_TO DO:_ Only one span of the listing below should come back. It runs from the line with "nil => simp [pvScanF]" through the line with "rw [pvScanF_shift]; rfl", and each of its lines must be reproduced exactly.

_ENTRIES SUPPLIED:_
Segment Open
-- pv_equiv track=rewrite | github.com/pangeorg/aoc | python/day-01.py | find_calibration
-- ===== SOURCE A (Python) =====
-- def find_calibration(s: str):
--     n = len(s)
--     first_found = False
--     last_found = False
--     result = 0
--
--     for i in range(n):
--         first = s[i]
--         last = s[n - i - 1]
--         if (not first_found) and first.isdigit():
--             first_found = True
--             result += 10 * int(first)
--         if (not last_found) and last.isdigit():
--             last_found = True
--             result += int(last)
--     return result
-- ===== SOURCE B (Python) =====
-- def find_calibration(s: str):
--     digits = [c for c in s if c.isdigit()]
--     if not digits:
--         return 0
--     return 10 * int(digits[0]) + int(digits[-1])
-- ===== Notes on version B (the rewrite author's own statement) =====
-- stated objective: simpler
-- what changed: Replaces A's simultaneous two-ended indexed scan with dual found-flags and a running accumulator by a single collect of all digit characters (list comprehension) followed by indexing the first and last element of that list.
import Mathlib
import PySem

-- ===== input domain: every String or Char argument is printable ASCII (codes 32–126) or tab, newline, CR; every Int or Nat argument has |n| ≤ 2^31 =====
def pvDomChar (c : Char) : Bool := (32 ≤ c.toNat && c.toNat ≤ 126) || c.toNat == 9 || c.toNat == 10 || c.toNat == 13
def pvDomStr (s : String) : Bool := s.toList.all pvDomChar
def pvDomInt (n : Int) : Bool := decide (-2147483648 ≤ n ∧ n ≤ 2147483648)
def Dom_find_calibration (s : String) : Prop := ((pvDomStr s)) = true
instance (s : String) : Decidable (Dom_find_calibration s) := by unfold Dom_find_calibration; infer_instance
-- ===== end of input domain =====

-- B replaces A's two-ended scan with dual found-flags by collecting the digit
-- characters once and indexing the ends of that list (objective: simpler).

-- ===== PORT A =====
-- Transliteration of A: one loop over range(len(s)), reading s[i] and s[n-i-1]
-- (both always in range), two found-flags and a running result.  int(c) on an
-- isdigit-guarded ASCII char is exact as (c.toNat - 48).
def find_calibration (s : String) : Int :=
  let cs := s.toList
  let n : Int := cs.length
  let st := (PySem.List.pyRange 0 n 1).foldl
    (fun (st : Bool × Bool × Int) i =>
      let first := PySem.List.pyGetD cs i ' '
      let last := PySem.List.pyGetD cs (n - i - 1) ' '
      let st := if !st.1 && PySem.Chars.isdigit first then
                  (true, st.2.1, st.2.2 + 10 * ((first.toNat : Int) - 48))
                else st
      if !st.2.1 && PySem.Chars.isdigit last then
        (st.1, true, st.2.2 + ((last.toNat : Int) - 48))
      else st)
    (false, false, 0)
  st.2.2

-- ===== PORT B =====
-- B: digits = [c for c in s if c.isdigit()]; 0 if empty, else 10*int(digits[0]) + int(digits[-1]).
def find_calibration_alt (s : String) : Int :=
  let digits := s.toList.filter PySem.Chars.isdigit
  match digits with
  | [] => 0
  | d :: rest =>
      10 * ((d.toNat : Int) - 48) + ((((d :: rest).getLastD ' ').toNat : Int) - 48)

-- ===== PRECONDITION & SPEC =====
def Spec_find_calibration (s : String) (out : Int) : Prop := out = find_calibration_alt s
instance (s : String) (out : Int) : Decidable (Spec_find_calibration s out) := by unfold Spec_find_calibration; infer_instance

-- ===== CLAIM (what is proved, stated in full; the proofs are below) =====
def Claim_equal_find_calibration : Prop := ∀ (s : String), Dom_find_calibration s → Spec_find_calibration s (find_calibration s)

-- ===== LEMMAS AND PROOFS =====

-- value of the digit char found (0 if none)
def pvDigVal (o : Option Char) : Int :=
  match o with | none => 0 | some c => (c.toNat : Int) - 48

-- one-sided scan step: record the first digit seen, weighted by m
def pvScanStep (m : Int) (st : Bool × Int) (c : Char) : Bool × Int :=
  if !st.1 && PySem.Chars.isdigit c then (true, st.2 + m * ((c.toNat : Int) - 48)) else st

-- the one-sided scan over an index list, and its flag/accumulator components
def pvScanF (m : Int) (g : Int → Char) (L : List Int) (st : Bool × Int) : Bool × Int :=
  L.foldl (fun st i => pvScanStep m st (g i)) st

def pvScanFlag (m : Int) (g : Int → Char) (L : List Int) (b : Bool) : Bool :=
  (pvScanF m g L (b, 0)).1

def pvScanAcc (m : Int) (g : Int → Char) (L : List Int) (b : Bool) : Int :=
  (pvScanF m g L (b, 0)).2

theorem pvScanF_cons (m : Int) (g : Int → Char) (i : Int) (L : List Int) (st : Bool × Int) :
    pvScanF m g (i :: L) st = pvScanF m g L (pvScanStep m st (g i)) := rfl

theorem pvScanStep_pos (m : Int) (b : Bool) (r : Int) (c : Char)
    (h : (!b && PySem.Chars.isdigit c) = true) :
    pvScanStep m (b, r) c = (true, r + m * ((c.toNat : Int) - 48)) := by
  simp [pvScanStep, h]

theorem pvScanStep_neg (m : Int) (b : Bool) (r : Int) (c : Char)
    (h : ¬ (!b && PySem.Chars.isdigit c) = true) :
    pvScanStep m (b, r) c = (b, r) := by
  simp [pvScanStep, h]

-- the accumulator is additive in its start value
theorem pvScanF_shift (m : Int) (g : Int → Char) (L : List Int) (b : Bool) (r : Int) :
    pvScanF m g L (b, r) = ((pvScanF m g L (b, 0)).1, r + (pvScanF m g L (b, 0)).2) := by
  induction L generalizing b r with
  | nil => simp [pvScanF]
  | cons i L ih =>
      rw [pvScanF_cons, pvScanF_cons]
      by_cases h : !b && PySem.Chars.isdigit (g i)
      · rw [pvScanStep_pos m b r _ h, pvScanStep_pos m b 0 _ h,
          ih, ih true (0 + m * ((g i).toNat - 48))]
        refine Prod.ext rfl ?_
        simp; ring
      · rw [pvScanStep_neg m b r _ h, pvScanStep_neg m b 0 _ h, ih]

theorem pvScanF_eta (m : Int) (g : Int → Char) (L : List Int) (b : Bool) (r : Int) :
    pvScanF m g L (b, r) = (pvScanFlag m g L b, r + pvScanAcc m g L b) := by
  rw [pvScanF_shift]; rfl

theorem pvScanFlag_cons (m : Int) (g : Int → Char) (i : Int) (L : List Int) (b : Bool) :
    pvScanFlag m g (i :: L) b = pvScanFlag m g L (pvScanStep m (b, 0) (g i)).1 := by
  show (pvScanF m g (i :: L) (b, 0)).1 = _
  rw [show pvScanF m g (i :: L) (b, 0) =
      pvScanF m g L ((pvScanStep m (b, 0) (g i)).1, (pvScanStep m (b, 0) (g i)).2) from rfl,
    pvScanF_eta]

theorem pvScanAcc_cons (m : Int) (g : Int → Char) (i : Int) (L : List Int) (b : Bool) :
    pvScanAcc m g (i :: L) b =
      (pvScanStep m (b, 0) (g i)).2 + pvScanAcc m g L (pvScanStep m (b, 0) (g i)).1 := by
  show (pvScanF m g (i :: L) (b, 0)).2 = _
  rw [show pvScanF m g (i :: L) (b, 0) =
      pvScanF m g L ((pvScanStep m (b, 0) (g i)).1, (pvScanStep m (b, 0) (g i)).2) from rfl,
    pvScanF_eta]

-- the main fold splits into an independent forward scan and backward scan
theorem pvFold_split (cs : List Char) (n : Int) (L : List Int) (st : Bool × Bool × Int) :
    L.foldl
      (fun (st : Bool × Bool × Int) i =>
        let first := PySem.List.pyGetD cs i ' '
        let last := PySem.List.pyGetD cs (n - i - 1) ' '
        let st := if !st.1 && PySem.Chars.isdigit first then
                    (true, st.2.1, st.2.2 + 10 * ((first.toNat : Int) - 48))
                  else st
        if !st.2.1 && PySem.Chars.isdigit last then
          (st.1, true, st.2.2 + ((last.toNat : Int) - 48))
        else st)
      st =
    (pvScanFlag 10 (fun i => PySem.List.pyGetD cs i ' ') L st.1,
     pvScanFlag 1 (fun i => PySem.List.pyGetD cs (n - i - 1) ' ') L st.2.1,
     st.2.2 + pvScanAcc 10 (fun i => PySem.List.pyGetD cs i ' ') L st.1
            + pvScanAcc 1 (fun i => PySem.List.pyGetD cs (n - i - 1) ' ') L st.2.1) := by
  induction L generalizing st with
  | nil => simp [pvScanFlag, pvScanAcc, pvScanF]
  | cons i L ih =>
      rw [List.foldl_cons, ih, pvScanFlag_cons, pvScanFlag_cons, pvScanAcc_cons, pvScanAcc_cons]
      by_cases h1 : !st.1 && PySem.Chars.isdigit (PySem.List.pyGetD cs i ' ') <;>
        by_cases h2 : !st.2.1 && PySem.Chars.isdigit (PySem.List.pyGetD cs (n - i - 1) ' ') <;>
          simp only [pvScanStep, h1, h2, if_pos, if_neg, Bool.false_eq_true, not_false_eq_true] <;>
            refine Prod.ext rfl (Prod.ext rfl ?_) <;> simp <;> ring

-- the character-level scan finds the first digit
theorem pvScan_spec (m : Int) (cs : List Char) :
    cs.foldl (pvScanStep m) (false, 0) =
      ((cs.find? PySem.Chars.isdigit).isSome, m * pvDigVal (cs.find? PySem.Chars.isdigit)) := by
  induction cs with
  | nil => simp [pvDigVal]
  | cons c cs ih =>
      by_cases h : PySem.Chars.isdigit c
      · have htrue : ∀ (r : Int) (l : List Char), l.foldl (pvScanStep m) (true, r) = (true, r) := by
          intro r l
          induction l generalizing r with
          | nil => rfl
          | cons d l ihl => simpa [pvScanStep] using ihl _
        simp [pvScanStep, h, htrue, List.find?, pvDigVal]
      · simpa [pvScanStep, h, List.find?] using ih

-- the backward read cs[n-i-1] is the forward read of cs.reverse
theorem pvGetD_rev (cs : List Char) (i : Int) (h0 : 0 ≤ i) (h1 : i < (cs.length : Int)) :
    PySem.List.pyGetD cs ((cs.length : Int) - i - 1) ' ' = PySem.List.pyGetD cs.reverse i ' ' := by
  rw [PySem.List.pyGetD_eq_getElem cs ' ' (by omega) (by omega),
    PySem.List.pyGetD_eq_getElem cs.reverse ' ' h0 (by simpa using h1)]
  rw [List.getElem_reverse]
  congr 1
  omega

theorem find_calibration_spec : Claim_equal_find_calibration := by
  intro s _hdom
  unfold Spec_find_calibration
  show find_calibration s = find_calibration_alt s
  have hA : find_calibration s =
      ((PySem.List.pyRange 0 (s.toList.length : Int) 1).foldl
        (fun (st : Bool × Bool × Int) i =>
          let first := PySem.List.pyGetD s.toList i ' '
          let last := PySem.List.pyGetD s.toList ((s.toList.length : Int) - i - 1) ' '
          let st := if !st.1 && PySem.Chars.isdigit first then
                      (true, st.2.1, st.2.2 + 10 * ((first.toNat : Int) - 48))
                    else st
          if !st.2.1 && PySem.Chars.isdigit last then
            (st.1, true, st.2.2 + ((last.toNat : Int) - 48))
          else st)
        (false, false, 0)).2.2 := rfl
  rw [hA, pvFold_split]
  -- forward scan = scan of the characters
  have hF : pvScanAcc 10 (fun i => PySem.List.pyGetD s.toList i ' ')
      (PySem.List.pyRange 0 (s.toList.length : Int) 1) false =
      (s.toList.foldl (pvScanStep 10) (false, 0)).2 := by
    show (pvScanF 10 (fun i => PySem.List.pyGetD s.toList i ' ')
      (PySem.List.pyRange 0 (s.toList.length : Int) 1) (false, 0)).2 = _
    unfold pvScanF
    rw [PySem.List.foldl_pyRange_zero_pyGetD' s.toList ' ' (pvScanStep 10) (false, 0)]
  -- backward scan = scan of the reversed characters
  have hB : pvScanAcc 1 (fun i => PySem.List.pyGetD s.toList ((s.toList.length : Int) - i - 1) ' ')
      (PySem.List.pyRange 0 (s.toList.length : Int) 1) false =
      (s.toList.reverse.foldl (pvScanStep 1) (false, 0)).2 := by
    show (pvScanF 1 (fun i => PySem.List.pyGetD s.toList ((s.toList.length : Int) - i - 1) ' ')
      (PySem.List.pyRange 0 (s.toList.length : Int) 1) (false, 0)).2 = _
    unfold pvScanF
    rw [PySem.List.foldl_congr_mem _ _
      (fun st i => pvScanStep 1 st (PySem.List.pyGetD s.toList.reverse i ' ')) _
      (by
        intro acc x hx
        rw [PySem.List.mem_pyRange_one] at hx
        simp only []
        rw [pvGetD_rev s.toList x hx.1 hx.2])]
    rw [show ((s.toList.length : Int)) = ((s.toList.reverse.length : Int)) by simp,
      PySem.List.foldl_pyRange_zero_pyGetD' s.toList.reverse ' ' (pvScanStep 1) (false, 0)]
  rw [hF, hB, pvScan_spec, pvScan_spec]
  -- both finds, expressed through the filtered digit list
  rw [show s.toList.find? PySem.Chars.isdigit = (s.toList.filter PySem.Chars.isdigit).head? from
      Eq.symm List.head?_filter,
    show s.toList.reverse.find? PySem.Chars.isdigit =
        (s.toList.filter PySem.Chars.isdigit).getLast? from by
      rw [← List.head?_filter, List.filter_reverse, List.head?_reverse]]
  unfold find_calibration_alt
  cases hd : s.toList.filter PySem.Chars.isdigit with
  | nil => simp [pvDigVal]
  | cons d rest =>
      have hlast : (d :: rest).getLast? = some ((d :: rest).getLastD ' ') := by
        rw [List.getLastD_eq_getLast?]
        cases h : (d :: rest).getLast? with
        | none => simp at h
        | some x => rfl
      rw [hlast]
      simp [pvDigVal]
Segment Closed
_TASK RESPONSE:_
  | nil => simp [pvScanF]
  | cons i L ih =>
      rw [pvScanF_cons, pvScanF_cons]
      by_cases h : !b && PySem.Chars.isdigit (g i)
      · rw [pvScanStep_pos m b r _ h, pvScanStep_pos m b 0 _ h,
          ih, ih true (0 + m * ((g i).toNat - 48))]
        refine Prod.ext rfl ?_
        simp; ring
      · rw [pvScanStep_neg m b r _ h, pvScanStep_neg m b 0 _ h, ih]

theorem pvScanF_eta (m : Int) (g : Int → Char) (L : List Int) (b : Bool) (r : Int) :
    pvScanF m g L (b, r) = (pvScanFlag m g L b, r + pvScanAcc m g L b) := by
  rw [pvScanF_shift]; rfl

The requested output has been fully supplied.